John Ford Coley: I think the first one that really got me was Elton John took us to England for a month and we opened for him over there and the first concert, the reaction that we got, and Elton came out and introduced us and just stated the subject of great intro, and just the response from the people and how they would clap over their heads. I remember I got so choked up because I felt like we were being accepted, that it was kind of shocking to me.

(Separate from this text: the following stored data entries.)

-- pv_equiv track=rewrite | github.com/Trietptm-on-Coding-Algorithms/ProjectEuler-4 | Project-Euler-012.py | add_triangle_number_sequence
-- ===== SOURCE A (Python) =====
-- def add_triangle_number_sequence(length):
-- 	if (length < 1):
-- 		return None
-- 	else:
-- 		y = 0
-- 		for x in range(1, length + 1):
-- 			y += x
-- 		return y
-- ===== SOURCE B (Python) =====
-- def add_triangle_number_sequence(length):
--     if length < 1:
--         return None
--     if length % 2 == 0:
--         return (length // 2) * (length + 1)
--     return length * ((length + 1) // 2)
-- ===== Notes on version B (the rewrite author's own statement) =====
-- stated objective: faster
-- what changed: Replaces the O(n) accumulation loop over range(1, length+1) with an O(1) closed form, split by parity so the even factor is halved before multiplying ((length//2)*(length+1) or length*((length+1)//2)).
import Mathlib
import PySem

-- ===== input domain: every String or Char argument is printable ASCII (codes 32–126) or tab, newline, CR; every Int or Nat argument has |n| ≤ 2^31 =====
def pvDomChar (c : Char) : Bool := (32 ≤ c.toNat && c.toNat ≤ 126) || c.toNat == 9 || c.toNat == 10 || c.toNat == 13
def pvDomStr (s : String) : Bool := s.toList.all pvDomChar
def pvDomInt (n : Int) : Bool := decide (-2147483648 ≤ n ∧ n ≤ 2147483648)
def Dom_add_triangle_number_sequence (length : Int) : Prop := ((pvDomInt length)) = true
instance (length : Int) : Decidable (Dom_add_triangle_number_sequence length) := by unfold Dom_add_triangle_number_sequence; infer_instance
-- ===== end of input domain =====

-- B replaces A's O(length) summation loop with a parity-split closed form ((length//2)*(length+1) or length*((length+1)//2)) (objective: faster, asymptotic).


-- ===== PORT A =====
def add_triangle_number_sequence (length : Int) : Option Int :=
  if length < 1 then none
  else some ((PySem.List.pyRange 1 (length + 1) 1).foldl (fun y x => y + x) 0)

-- ===== PORT B =====
def add_triangle_number_sequence_alt (length : Int) : Option Int :=
  if length < 1 then none
  else if PySem.Int.mod length 2 = 0 then
    some (PySem.Int.floordiv length 2 * (length + 1))
  else
    some (length * PySem.Int.floordiv (length + 1) 2)

-- ===== PRECONDITION & SPEC =====
def Spec_add_triangle_number_sequence (length : Int) (out : Option Int) : Prop := out = add_triangle_number_sequence_alt length
instance (length : Int) (out : Option Int) : Decidable (Spec_add_triangle_number_sequence length out) := by unfold Spec_add_triangle_number_sequence; infer_instance

-- ===== CLAIM (what is proved, stated in full; the proofs are below) =====
def Claim_equal_add_triangle_number_sequence : Prop := ∀ (length : Int), Dom_add_triangle_number_sequence length → Spec_add_triangle_number_sequence length (add_triangle_number_sequence length)

-- ===== LEMMAS AND PROOFS =====

-- Gauss's sum over Python's range(1, k+1), with Int ediv.
theorem tri_foldl (k : Nat) :
    (PySem.List.pyRange 1 ((k : Int) + 1) 1).foldl (fun y x => y + x) 0
      = ((k : Int) * ((k : Int) + 1)) / 2 := by
  induction k with
  | zero => simp [PySem.List.pyRange_one_eq_nil]
  | succ n ih =>
      have h : PySem.List.pyRange 1 ((n : Int) + 1 + 1) 1
          = PySem.List.pyRange 1 ((n : Int) + 1) 1 ++ [(n : Int) + 1] :=
        PySem.List.pyRange_one_succ_right (by omega)
      push_cast
      rw [h, List.foldl_append, ih]
      simp only [List.foldl_cons, List.foldl_nil]
      have he : ((n : Int) + 1) * ((n : Int) + 1 + 1)
          = (n : Int) * ((n : Int) + 1) + ((n : Int) + 1) * 2 := by ring
      rw [he, Int.add_mul_ediv_right _ _ (by norm_num)]

-- ===== VERDICT (by name: the statement is the Claim_ definition above) =====
theorem add_triangle_number_sequence_spec : Claim_equal_add_triangle_number_sequence := by
  intro length _
  unfold Spec_add_triangle_number_sequence add_triangle_number_sequence add_triangle_number_sequence_alt
  split_ifs with h hpar
  · rfl
  · -- even branch: length = 2*m
    have hk : ∃ k : Nat, length = (k : Int) := ⟨length.toNat, by omega⟩
    obtain ⟨k, rfl⟩ := hk
    rw [tri_foldl]
    have hdvd : (2 : Int) ∣ (k : Int) := by
      rw [← PySem.Int.mod_eq_zero_iff_dvd]; exact hpar
    obtain ⟨m, hm⟩ := hdvd
    rw [PySem.Int.floordiv_eq_ediv_of_pos (by norm_num), hm]
    rw [Int.mul_ediv_cancel_left _ (by norm_num : (2:Int) ≠ 0)]
    have : 2 * m * (2 * m + 1) = 2 * (m * (2 * m + 1)) := by ring
    rw [this, Int.mul_ediv_cancel_left _ (by norm_num : (2:Int) ≠ 0)]
  · -- odd branch: length + 1 = 2*m
    have hk : ∃ k : Nat, length = (k : Int) := ⟨length.toNat, by omega⟩
    obtain ⟨k, rfl⟩ := hk
    rw [tri_foldl]
    have hmod : PySem.Int.mod (k : Int) 2 = (k : Int) % 2 :=
      PySem.Int.mod_eq_emod_of_pos (by norm_num)
    have hodd : (k : Int) % 2 = 1 := by
      rw [hmod] at hpar; omega
    have hdvd : (2 : Int) ∣ ((k : Int) + 1) := by omega
    obtain ⟨m, hm⟩ := hdvd
    rw [PySem.Int.floordiv_eq_ediv_of_pos (by norm_num), hm]
    rw [Int.mul_ediv_cancel_left _ (by norm_num : (2:Int) ≠ 0)]
    have : (k : Int) * (2 * m) = 2 * ((k : Int) * m) := by ring
    rw [this, Int.mul_ediv_cancel_left _ (by norm_num : (2:Int) ≠ 0)]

And then the second one was I was in the Philippines the first time playing and they had asked me to play certain songs because those certain songs had been major hits over there, and a couple of them were songs that I’d never played before although we had recorded them, just never played them because they weren’t popular here at all. They were huge there. And so there was a song called “Just Tell Me You Love Me” from the film Just Tell Me You Love Me that Dan and I had done some music on. This song was written by Carol Connors and Dick Halligan. Dick Halligan had been the trumpet player in Blood, Sweat and Tears. So I’m playing this song, all of a sudden the audience is singing that song louder than I am and I was in such shock and I’m a pretty spontaneous, you know, I’ll cut right through it kind of guy. I was so shocked that I stopped playing and I stepped back from the keyboard and just looked at everyone and said, “How do you know this song?” But then to find out every school child in Asia knows that song. You go over there and I’ll say, they go “John Ford Coley,” and I go, “Yeah, do you know the song I’d Really Love to See You Tonight?” and they go, “Oh, oh yes, yes,” and then I go, “Remember the song Just Tell me You Love Me?” “Oh, yes! We know that!” That’s amazing and that is so inspiring. So I mean it didn’t mean anything here at all. The movie was a flop. So it was really gratifying to have those kinds of experiences. I took my wife with me one time to the Philippines and we went over to Malaysia and we went to Malaysia first. And I said, “I can’t explain this to you, but they’re gonna be singing these songs louder than I am.” And when she heard them singing she was like, “You’ve got to be kidding.” So that really sticks out. That’s a very highlight in my life.

RSC: Now do you still play that song over here at all or do people still not really know that song over here?

John Ford Coley: They don’t know what it is. But over there, yeah. I play it all the time.